Le Docteur se croisa les bras en signe ostensible de mécontentement et ne prit pas place le moins du monde.

— Est-ce que tu vas me dire ce qui se passe ici ?

Elle grimaça.

— Ah bon, tu as remarqué la différence ?... D'accord. Depuis que je suis là, enfin je veux dire quand la Caravelle a été immobilisée, ça a commencé. Je crains que cette substance n'ait complètement intoxiqué ses circuits et que ça ait même une influence sur l'eau que je recycle... C'est d'ailleurs bien pour ça que je ne vous en propose pas ! dit-elle en levant sa chopine. Ça ne me fait pas mal, c'est juste déconcertant, car ça se produit n'importe quand et sans crier gare.

— Ce ne sont pas des régénérations éclair ? demanda Clara.

— Et que savez-vous donc des régénérations, jeune fille ? fit le Corsaire avec un sourire un peu distant.

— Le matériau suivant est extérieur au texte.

-- ===== PRECONDITION & SPEC =====
def Spec_assignCardValues (deckOfCards : List String) (out : List (String × Int)) : Prop := out = assignCardValues_alt deckOfCards
instance (deckOfCards : List String) (out : List (String × Int)) : Decidable (Spec_assignCardValues deckOfCards out) := by unfold Spec_assignCardValues; infer_instance

-- ===== CLAIM (what is proved, stated in full; the proofs are below) =====
def Claim_equal_assignCardValues : Prop := ∀ (deckOfCards : List String), Dom_assignCardValues deckOfCards → Spec_assignCardValues deckOfCards (assignCardValues deckOfCards)

-- ===== LEMMAS AND PROOFS =====

-- merge of two optional minima
def pvMrg : Option Nat → Option Nat → Option Nat
  | none, b => b
  | some x, none => some x
  | some x, some y => some (min x y)

theorem pvMrg_none_right (a : Option Nat) : pvMrg a none = a := by cases a <;> rfl

theorem pvMrg_assoc (a b c : Option Nat) : pvMrg (pvMrg a b) c = pvMrg a (pvMrg b c) := by
  cases a <;> cases b <;> cases c <;> simp [pvMrg, Nat.min_assoc]

def pvSel (Q : Nat → Bool) (k : Nat) : Option Nat := if Q k then some k else none

def pvSetMin (Q : Nat → Bool) (K : List Nat) : Option Nat :=
  K.foldl (fun b k => pvMrg b (pvSel Q k)) none

-- r is the minimum element of K satisfying A (none if there is none)
def pvIsMin (A : Nat → Bool) (K : List Nat) : Option Nat → Prop
  | none => ∀ k ∈ K, A k = false
  | some m => m ∈ K ∧ A m = true ∧ ∀ k ∈ K, A k = true → m ≤ k

theorem pvIsMin_unique {A : Nat → Bool} {K : List Nat} {r s : Option Nat}
    (hr : pvIsMin A K r) (hs : pvIsMin A K s) : r = s := by
  cases r with
  | none => cases s with
    | none => rfl
    | some m => exact absurd hs.2.1 (by simp [hr m hs.1])
  | some m => cases s with
    | none => exact absurd hr.2.1 (by simp [hs m hr.1])
    | some m' =>
      have h1 := hr.2.2 m' hs.1 hs.2.1
      have h2 := hs.2.2 m hr.1 hr.2.1
      simp [Nat.le_antisymm h1 h2]

theorem pvIsMin_congr {A B : Nat → Bool} {K : List Nat} {r : Option Nat}
    (h : ∀ k ∈ K, A k = B k) (hr : pvIsMin A K r) : pvIsMin B K r := by
  cases r with
  | none => intro k hk; rw [← h k hk]; exact hr k hk
  | some m => exact ⟨hr.1, (h m hr.1) ▸ hr.2.1, fun k hk hB => hr.2.2 k hk ((h k hk) ▸ hB)⟩

theorem pvFoldl_mrg_start {α : Type} (f : α → Option Nat) (l : List α) (b : Option Nat) :
    l.foldl (fun b x => pvMrg b (f x)) b = pvMrg b (l.foldl (fun b x => pvMrg b (f x)) none) := by
  induction l generalizing b with
  | nil => simp [pvMrg_none_right]
  | cons x t ih =>
    simp only [List.foldl_cons]
    rw [ih (pvMrg b (f x)), ih (pvMrg none (f x)), pvMrg_assoc]
    rfl

theorem pvIsMin_mrg {A B : Nat → Bool} {K : List Nat} {r s : Option Nat}
    (hr : pvIsMin A K r) (hs : pvIsMin B K s) :
    pvIsMin (fun k => A k || B k) K (pvMrg r s) := by
  cases r with
  | none =>
    cases s with
    | none => intro k hk; simp [hr k hk, hs k hk]
    | some m =>
      refine ⟨hs.1, by simp [hs.2.1], fun k hk h => ?_⟩
      rcases Bool.or_eq_true_iff.mp h with h | h
      · exact absurd h (by simp [hr k hk])
      · exact hs.2.2 k hk h
  | some m =>
    cases s with
    | none =>
      refine ⟨hr.1, by simp [hr.2.1], fun k hk h => ?_⟩
      rcases Bool.or_eq_true_iff.mp h with h | h
      · exact hr.2.2 k hk h
      · exact absurd h (by simp [hs k hk])
    | some m' =>
      rcases Nat.le_total m m' with hmm | hmm
      · refine ⟨by simpa [pvMrg, Nat.min_eq_left hmm] using hr.1, by simp [pvMrg, Nat.min_eq_left hmm, hr.2.1], ?_⟩
        intro k hk h
        simp only [pvMrg, Nat.min_eq_left hmm]
        rcases Bool.or_eq_true_iff.mp h with h | h
        · exact hr.2.2 k hk h
        · exact le_trans hmm (hs.2.2 k hk h)
      · refine ⟨by simpa [pvMrg, Nat.min_eq_right hmm] using hs.1, by simp [pvMrg, Nat.min_eq_right hmm, hs.2.1], ?_⟩
        intro k hk h
        simp only [pvMrg, Nat.min_eq_right hmm]
        rcases Bool.or_eq_true_iff.mp h with h | h
        · exact le_trans hmm (hr.2.2 k hk h)
        · exact hs.2.2 k hk h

— Je sais ce que j'en ai vu, répondit-elle avec l'assurance tranquille de celle qui n'était pas décidée à s'en laisser remontrer.

Le Corsaire haussa un sourcil semi réprobateur, tout en se découpant plusieurs grosses tranches de pain à l'aide du grand coutelas qu'elle portait à la ceinture. En lui balançant une œillade en biais, elle laissa échapper d'un ton faussement scandalisé qui faisait traîner les voyelles :

— Docteur ! Tu laisses voir tes régénérations à tes petits compagnons ? C'est positivement choquant et si avant-gardiste de ta part ! J'avais oublié combien tu pouvais être iconoclaste, sous tes airs de ne pas y toucher…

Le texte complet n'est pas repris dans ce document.